The problem he refers to has a reason and a ramification. It is a common grouse in the industry that client fee has been on a downward spiral for some time. Says Sam Balsara, chairman and managing director, Madison Communication: “Clients are not paying agencies adequately. They have to wake up to the fact that to attract and retain talent in the industry, the remunerations will have to be realistic.” Agrees Sanjay Naik, president of McCann Worldgroup, who thinks “low wages from clients is one of the biggest challenges facing the industry”. He says “in the absence of demonstrable and measurable value, it often becomes like a bargain between agencies and clients, which is not a good trend”.
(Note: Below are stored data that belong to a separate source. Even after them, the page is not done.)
-- MAIN: first minimum by acceptable_formats.index over the filtered list = the priority nested scan
theorem min?_filter_eq_pvScan (rsAll : List (List (String × String))) :
    ∀ af : List String,
      PySem.List.min? (rsAll.filter (fun r => af.contains (pvLowFmt r)))
        (fun r => ((PySem.List.index? af (pvLowFmt r)).getD 0 : Nat)) = pvScan rsAll af := by
  intro af
  induction af with
  | nil => simp [pvScan, PySem.List.min?]
  | cons f rest ih =>
    rw [pvScan]
    cases hfind : rsAll.find? (fun r => pvLowFmt r == f) with
    | some r0 =>
      apply min?_of_find? _ _ _ _ _ rsAll r0 hfind
      · intro r hp
        constructor
        · intro h0
          by_cases hf : pvLowFmt r = f
          · simp [hf]
          · exfalso
            rw [PySem.List.index?_cons_of_ne rest (Ne.symm hf)] at h0
            simp only [List.contains_cons] at hp
            have hmem : pvLowFmt r ∈ rest := by
              have h' : pvLowFmt r ∈ f :: rest := by simpa using hp
              rcases List.mem_cons.mp h' with h1 | h1
              · exact absurd h1 hf
              · exact h1
            rcases (PySem.List.index?_isSome_iff rest (pvLowFmt r)).mpr hmem |> Option.isSome_iff_exists.mp with ⟨k, hk⟩
            rw [hk] at h0
            simp at h0
        · intro hq
          have hf : pvLowFmt r = f := by simpa using hq
          rw [hf, PySem.List.index?_cons_self]
          rfl
      · intro r hq
        have hf : pvLowFmt r = f := by simpa using hq
        simp [hf]
    | none =>
      have hnone : ∀ r ∈ rsAll, pvLowFmt r ≠ f := by
        intro r hr
        have := List.find?_eq_none.mp hfind r hr
        simpa using this
      rw [← ih]
      have hfilter : rsAll.filter (fun r => (f :: rest).contains (pvLowFmt r)) =
          rsAll.filter (fun r => rest.contains (pvLowFmt r)) := by
        apply List.filter_congr
        intro r hr
        simp [hnone r hr]
      rw [hfilter]
      cases hl : rsAll.filter (fun r => rest.contains (pvLowFmt r)) with
      | nil => rfl
      | cons x t =>
        rw [min?_cons, min?_cons]
        have hmem : ∀ y ∈ x :: t, y ∈ rsAll ∧ pvLowFmt y ∈ rest := by
          intro y hy
          have hyf : y ∈ rsAll.filter (fun r => rest.contains (pvLowFmt r)) := hl ▸ hy
          have := List.mem_filter.mp hyf
          exact ⟨this.1, by simpa using this.2⟩
        apply pvMinAux_congr _ _ (fun r => r ∈ rsAll ∧ pvLowFmt r ∈ rest)
        · intro a b ha hb
          obtain ⟨k1, hk1⟩ := Option.isSome_iff_exists.mp
            ((PySem.List.index?_isSome_iff rest (pvLowFmt a)).mpr ha.2)
          obtain ⟨k2, hk2⟩ := Option.isSome_iff_exists.mp
            ((PySem.List.index?_isSome_iff rest (pvLowFmt b)).mpr hb.2)
          rw [PySem.List.index?_cons_of_ne rest (Ne.symm (hnone a ha.1)),
              PySem.List.index?_cons_of_ne rest (Ne.symm (hnone b hb.1)), hk1, hk2]
          simp only [Option.map_some, Option.getD_some]
          omega
        · exact hmem x (by simp)
        · intro y hy; exact hmem y (by simp [hy])

-- head of a filter is find?
theorem head?_filter {A : Type} (p : A → Bool) (l : List A) :
    (l.filter p).head? = l.find? p := by
  induction l with
  | nil => rfl
  | cons x t ih =>
    rw [List.filter_cons, List.find?_cons]
    by_cases h : p x = true
    · simp [h]
    · simp [h, ih]

-- ===== VERDICT (by name: the statement is the Claim_ definition above) =====
theorem get_best_resource_spec : Claim_equal_get_best_resource := by
  intro package af uf _ _
  unfold Spec_get_best_resource get_best_resource get_best_resource_alt
  simp only []
  have hkey := min?_filter_eq_pvScan (pvResources package) af
  cases hscan : pvScan (pvResources package) af with
  | some r =>
    rw [hscan] at hkey
    have hne : (pvResources package).filter (fun r => af.contains (pvLowFmt r)) ≠ [] := by
      intro h
      rw [h] at hkey
      simp [PySem.List.min?] at hkey
    rw [if_neg (by simpa using fun h => hne (List.eq_nil_of_length_eq_zero h))]
    have hhead := head?_sorted (fun r => ((PySem.List.index? af (pvLowFmt r)).getD 0 : Nat))
      ((pvResources package).filter (fun r => af.contains (pvLowFmt r)))
    rw [hkey] at hhead
    cases hs : PySem.List.sorted ((pvResources package).filter (fun r => af.contains (pvLowFmt r)))
        (fun r => ((PySem.List.index? af (pvLowFmt r)).getD 0 : Nat)) with
    | nil => rw [hs] at hhead; simp at hhead
    | cons a t =>
      rw [hs] at hhead
      simp only [List.head?_cons, Option.some.injEq] at hhead
      simp [PySem.List.pyGet?, PySem.List.pyIdx?, hhead]
  | none =>
    rw [hscan] at hkey
    have hnil : (pvResources package).filter (fun r => af.contains (pvLowFmt r)) = [] :=
      (PySem.List.min?_eq_none_iff _ _).mp hkey
    rw [hnil]
    simp only [List.length_nil, if_pos]
    cases uf with
    | none => simp
    | some l =>
      cases hl : l.isEmpty with
      | true => simp [hl]
      | false =>
        simp only [hl, Bool.not_false, if_pos, Option.getD_some, List.contains_eq_mem]
        have hf := head?_filter (fun r => !decide (pvLowFmt r ∈ l)) (pvResources package)
        cases hfind : (pvResources package).find? (fun r => !decide (pvLowFmt r ∈ l)) with
        | none =>
          rw [hfind] at hf
          have hmt : (pvResources package).filter (fun r => !decide (pvLowFmt r ∈ l)) = [] := by
            cases h : (pvResources package).filter (fun r => !decide (pvLowFmt r ∈ l)) with
            | nil => rfl
            | cons a t => rw [h] at hf; simp at hf
          rw [hmt]
          simp
        | some r =>
          rw [hfind] at hf
          have hne2 : (pvResources package).filter (fun r => !decide (pvLowFmt r ∈ l)) ≠ [] := by
            intro h; rw [h] at hf; simp at hf
          rw [if_neg (by simpa using fun h => hne2 (List.eq_nil_of_length_eq_zero h))]
          cases h2 : (pvResources package).filter (fun r => !decide (pvLowFmt r ∈ l)) with
          | nil => exact absurd h2 hne2
          | cons a t =>
            rw [h2] at hf
            simp only [List.head?_cons, Option.some.injEq] at hf
            simp [PySem.List.pyGet?, PySem.List.pyIdx?, hf]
Agencies are not able to offer attractive salaries to their employess simply because they themselves don’t get paid well. And this explains why they are not able to lure talent. Says Madhukar Kamath, CEO and managing director, Mudra: “In today’s time of economic prosperity, there are several new and better paying options for fresh talent. Why would they settle for something less ­attractive?”
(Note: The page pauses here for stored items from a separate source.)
-- pv_equiv track=rewrite | github.com/chriswengqi/kattis | 4thought/4thought.py | calculate
-- ===== SOURCE A (Python) =====
-- def calculate(arr):
--     stack = [4]
--
--     for op in arr:
--         if op == "/":
--             prev = stack.pop()
--             if prev >= 0:
--                 stack.append(prev // 4)
--             else:
--                 stack.append(-1 * (-prev // 4))
--         elif op == "*":
--             prev = stack.pop()
--             stack.append(prev * 4)
--         elif op == "+":
--             stack.append(4)
--         else:
--             stack.append(-4)
--     return sum(stack)
-- ===== SOURCE B (Python) =====
-- def calculate(arr):
--     # Two running integers instead of a stack: total = sum of completed
--     # terms, current = the term in progress (starts at 4).
--     total = 0
--     current = 4
--     for op in arr:
--         if op == "/":
--             current = current // 4 if current >= 0 else -(-current // 4)
--         elif op == "*":
--             current = current * 4
--         elif op == "+":
--             total += current
--             current = 4
--         else:
--             total += current
--             current = -4
--     return total + current
-- ===== Notes on version B (the rewrite author's own statement) =====
-- stated objective: simpler
-- what changed: Replaces the stack list and the final sum() pass with two running integers (total of completed terms, current term), so no list is built or summed.
import Mathlib
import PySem

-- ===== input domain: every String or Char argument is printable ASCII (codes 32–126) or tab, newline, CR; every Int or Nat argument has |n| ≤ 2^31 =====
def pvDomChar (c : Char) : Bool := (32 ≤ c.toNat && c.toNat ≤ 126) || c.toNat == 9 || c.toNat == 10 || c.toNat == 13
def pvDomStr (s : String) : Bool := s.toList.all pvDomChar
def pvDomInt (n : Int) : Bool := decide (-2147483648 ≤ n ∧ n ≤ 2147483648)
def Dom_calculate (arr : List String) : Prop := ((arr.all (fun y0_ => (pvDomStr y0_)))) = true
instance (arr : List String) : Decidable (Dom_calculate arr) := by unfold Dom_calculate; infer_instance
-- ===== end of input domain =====

-- B replaces A's stack list + final sum with two running integers (total, current); equivalence proved for all inputs.


-- ===== PORT A =====
-- one loop step on the stack (top = last element; stack.pop / stack.append on the list end);
-- the stack is provably never empty, so 'pop' is getLast?/dropLast with an unreachable default
def calcStepA (stack : List Int) (op : String) : List Int :=
  if op == "/" then
    let prev := stack.getLast?.getD 0
    if prev ≥ 0 then stack.dropLast ++ [PySem.Int.floordiv prev 4]
    else stack.dropLast ++ [-1 * PySem.Int.floordiv (-prev) 4]
  else if op == "*" then
    let prev := stack.getLast?.getD 0
    stack.dropLast ++ [prev * 4]
  else if op == "+" then stack ++ [4]
  else stack ++ [-4]

def calculate (arr : List String) : Int :=
  (arr.foldl calcStepA [4]).sum

-- ===== PORT B =====
-- state = (total, current)
def calcStepB (st : Int × Int) (op : String) : Int × Int :=
  if op == "/" then
    (st.1, if st.2 ≥ 0 then PySem.Int.floordiv st.2 4 else -(PySem.Int.floordiv (-st.2) 4))
  else if op == "*" then (st.1, st.2 * 4)
  else if op == "+" then (st.1 + st.2, 4)
  else (st.1 + st.2, -4)

def calculate_alt (arr : List String) : Int :=
  let st := arr.foldl calcStepB (0, 4)
  st.1 + st.2

-- ===== PRECONDITION & SPEC =====
def Spec_calculate (arr : List String) (out : Int) : Prop := out = calculate_alt arr
instance (arr : List String) (out : Int) : Decidable (Spec_calculate arr out) := by unfold Spec_calculate; infer_instance

-- ===== CLAIM (what is proved, stated in full; the proofs are below) =====
def Claim_equal_calculate : Prop := ∀ (arr : List String), Dom_calculate arr → Spec_calculate arr (calculate arr)

-- ===== LEMMAS AND PROOFS =====
-- Invariant: A's stack is (completed terms, with sum = total) ++ [current term].
theorem calc_inv (arr : List String) : ∀ (s : List Int) (t c : Int), s.sum = t →
    (arr.foldl calcStepA (s ++ [c])).sum =
      (arr.foldl calcStepB (t, c)).1 + (arr.foldl calcStepB (t, c)).2 := by
  induction arr with
  | nil => intro s t c h; simp [h]
  | cons op rest ih =>
    intro s t c h
    simp only [List.foldl_cons, calcStepA, calcStepB]
    by_cases h1 : op == "/"
    · simp only [h1, if_true]
      by_cases h2 : c ≥ 0 <;>
        simp [h2, List.getLast?_append, ih s t _ h]
    · by_cases h2 : op == "*"
      · simp [h1, h2, List.getLast?_append, ih s t _ h]
      · by_cases h3 : op == "+"
        · have := ih (s ++ [c]) (t + c) 4 (by simp [h])
          simpa [h1, h2, h3, List.append_assoc] using this
        · have := ih (s ++ [c]) (t + c) (-4) (by simp [h])
          simpa [h1, h2, h3, List.append_assoc] using this

-- ===== VERDICT (by name: the statement is the Claim_ definition above) =====
theorem calculate_spec : Claim_equal_calculate := by
  intro arr _
  unfold Spec_calculate calculate calculate_alt
  simpa using calc_inv arr [] 0 4 rfl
In fact, opportunities outside advertising are not only luring away fresh talent but even those at the top. Desai, for instance, has moved to Future Brands, an outfit launched by Future Group’s Kishore Biyani to manage all the group’s brands. Similarly, Group M’s Narasimhan is moving to TV18 and Rediffusion’s Bedi has moved to Percept Picture Company. “The new opportunities are much more challenging and contemporary,”says Tripathy, who moved from Maxus to Sieger Media, an outdoor advertising and new ventures outfit launched by Deccan Chronicle.
Madhvani feels that agencies need to rediscover themselves to command client’s respect and attention. Many agencies, in fact, are trying to launch news services and platforms to service clients’ expectations and also to augment their sources of revenue. Some are taking remedial action to nurture and manage talent as well. The efforts should check some damage at least.